══ Information supplied ══

-- pv_equiv track=rewrite | github.com/tycyd/codeforces | string/1363B Subsequence Hate.py | get_ra
-- ===== SOURCE A (Python) =====
-- def get_ra(s):
--     ra = [[0, 0] for i in range(len(s))]
--
--     cnt0 = 0
--     cnt1 = 0
--     for i in range(len(s)-1, -1, -1):
--         if s[i] == '0':
--             cnt0 += 1
--         else:
--             cnt1 += 1
--         ra[i][0] = cnt0
--         ra[i][1] = cnt1
--     return ra
-- ===== SOURCE B (Python) =====
-- def get_ra(s):
--     total0 = s.count('0')
--     total1 = len(s) - total0
--     seen0 = 0
--     seen1 = 0
--     ra = []
--     for ch in s:
--         ra.append([total0 - seen0, total1 - seen1])
--         if ch == '0':
--             seen0 += 1
--         else:
--             seen1 += 1
--     return ra
-- ===== Notes on version B (the rewrite author's own statement) =====
-- stated objective: alternative
-- what changed: Replaces the backward suffix-accumulator pass over indices with a forward pass that precomputes total counts once and emits totals minus running prefix counts, so no reverse traversal or index arithmetic is needed.
import Mathlib
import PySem

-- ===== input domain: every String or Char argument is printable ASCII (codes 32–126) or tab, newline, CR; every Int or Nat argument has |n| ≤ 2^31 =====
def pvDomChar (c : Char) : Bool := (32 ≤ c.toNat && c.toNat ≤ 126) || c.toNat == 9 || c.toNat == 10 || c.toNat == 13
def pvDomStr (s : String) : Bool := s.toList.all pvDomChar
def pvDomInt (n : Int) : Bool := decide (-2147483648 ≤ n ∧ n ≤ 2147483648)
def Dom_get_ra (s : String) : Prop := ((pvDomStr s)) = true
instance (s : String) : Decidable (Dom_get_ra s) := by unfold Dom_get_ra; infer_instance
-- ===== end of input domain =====

-- B replaces A's backward index loop with a forward pass emitting totals minus running prefix counts; alternative decomposition, same cost.

-- ===== PORT A =====
-- A's loop runs i from len(s)-1 down to 0, updating suffix counters cnt0/cnt1 and writing
-- ra[i]; transliterated as a tail recursion over the reversed character list that prepends
-- each written entry (the [0,0] placeholders are all overwritten, so they never appear).
def getRaLoopA : List Char → Int → Int → List (List Int) → List (List Int)
  | [], _, _, acc => acc
  | c :: rest, cnt0, cnt1, acc =>
    if c = '0' then getRaLoopA rest (cnt0 + 1) cnt1 ([cnt0 + 1, cnt1] :: acc)
    else getRaLoopA rest cnt0 (cnt1 + 1) ([cnt0, cnt1 + 1] :: acc)

def get_ra (s : String) : List (List Int) :=
  getRaLoopA s.toList.reverse 0 0 []

-- ===== PORT B =====
-- forward loop of Source B: append [total0-seen0, total1-seen1], then update the prefix counters
def getRaLoopB : List Char → Int → Int → Int → Int → List (List Int)
  | [], _, _, _, _ => []
  | c :: rest, t0, t1, s0, s1 =>
    [t0 - s0, t1 - s1] ::
      (if c = '0' then getRaLoopB rest t0 t1 (s0 + 1) s1
       else getRaLoopB rest t0 t1 s0 (s1 + 1))

def get_ra_alt (s : String) : List (List Int) :=
  -- s.count('0') with a single-character pattern is exactly the count of the char '0'
  let total0 : Int := (s.toList.count '0' : Int)
  let total1 : Int := (s.toList.length : Int) - total0
  getRaLoopB s.toList total0 total1 0 0

-- ===== PRECONDITION & SPEC =====
def Spec_get_ra (s : String) (out : List (List Int)) : Prop := out = get_ra_alt s
instance (s : String) (out : List (List Int)) : Decidable (Spec_get_ra s out) := by unfold Spec_get_ra; infer_instance

-- ===== CLAIM (what is proved, stated in full; the proofs are below) =====
def Claim_equal_get_ra : Prop := ∀ (s : String), Dom_get_ra s → Spec_get_ra s (get_ra s)

-- ===== LEMMAS AND PROOFS =====

-- number of '0' characters, as an Int
def zcnt : List Char → Int
  | [] => 0
  | c :: rest => (if c = '0' then 1 else 0) + zcnt rest

-- common characterisation: entry i is [c0 + zeros(l[i:]), c1 + ones(l[i:])]
def specRa : List Char → Int → Int → List (List Int)
  | [], _, _ => []
  | c :: rest, c0, c1 =>
    [c0 + zcnt (c :: rest), c1 + ((c :: rest).length - zcnt (c :: rest))] :: specRa rest c0 c1

theorem zcnt_append_singleton (ys : List Char) (x : Char) :
    zcnt (ys ++ [x]) = zcnt ys + (if x = '0' then 1 else 0) := by
  induction ys with
  | nil => simp [zcnt]
  | cons a as iha => simp only [List.cons_append, zcnt, iha]; ring

theorem specRa_append_singleton (xs : List Char) (x : Char) (c0 c1 : Int) :
    specRa (xs ++ [x]) c0 c1 =
      specRa xs (c0 + (if x = '0' then 1 else 0)) (c1 + (if x = '0' then 0 else 1))
        ++ [[c0 + (if x = '0' then 1 else 0), c1 + (if x = '0' then 0 else 1)]] := by
  induction xs generalizing c0 c1 with
  | nil =>
    simp only [List.nil_append, specRa, zcnt, List.length_cons, List.length_nil]
    split_ifs <;> norm_num
  | cons y ys ih =>
    simp only [List.cons_append, specRa, ih, List.cons.injEq, zcnt_append_singleton,
      List.length_append, List.length_cons, List.length_nil, zcnt]
    and_intros <;> first | trivial | rfl | (push_cast; split_ifs <;> ring)

theorem loopA_eq_specRa (r : List Char) (c0 c1 : Int) (acc : List (List Int)) :
    getRaLoopA r c0 c1 acc = specRa r.reverse c0 c1 ++ acc := by
  induction r generalizing c0 c1 acc with
  | nil => simp [getRaLoopA, specRa]
  | cons c rest ih =>
    simp only [getRaLoopA, List.reverse_cons, specRa_append_singleton]
    split_ifs with h <;> simp [h, ih, List.append_assoc]

theorem loopB_eq_specRa (l : List Char) (t0 t1 s0 s1 : Int) :
    getRaLoopB l t0 t1 s0 s1 =
      specRa l (t0 - s0 - zcnt l) (t1 - s1 - ((l.length : Int) - zcnt l)) := by
  induction l generalizing s0 s1 with
  | nil => simp [getRaLoopB, specRa]
  | cons c rest ih =>
    simp only [getRaLoopB, specRa, zcnt, List.length_cons, ih, List.cons.injEq]
    split_ifs with h <;>
      and_intros <;> first | trivial | (push_cast; ring) | (congr 1 <;> push_cast <;> ring)

theorem zcnt_eq_count (l : List Char) : zcnt l = (l.count '0' : Int) := by
  induction l with
  | nil => simp [zcnt]
  | cons c rest ih =>
    simp [zcnt, List.count_cons, ih]
    split_ifs with h <;> omega

-- ===== VERDICT (by name: the statement is the Claim_ definition above) =====
theorem get_ra_spec : Claim_equal_get_ra := by
  intro s _
  unfold Spec_get_ra get_ra get_ra_alt
  rw [loopA_eq_specRa, loopB_eq_specRa, List.reverse_reverse, ← zcnt_eq_count]
  simp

═══

Requirement
Take the listing above and repeat exactly the lines from the one containing "[], _, _, acc => acc" through the one containing "getRaLoopA s.toList.reverse 0 0 []", both included.

Task result
  | [], _, _, acc => acc
  | c :: rest, cnt0, cnt1, acc =>
    if c = '0' then getRaLoopA rest (cnt0 + 1) cnt1 ([cnt0 + 1, cnt1] :: acc)
    else getRaLoopA rest cnt0 (cnt1 + 1) ([cnt0, cnt1 + 1] :: acc)

def get_ra (s : String) : List (List Int) :=
  getRaLoopA s.toList.reverse 0 0 []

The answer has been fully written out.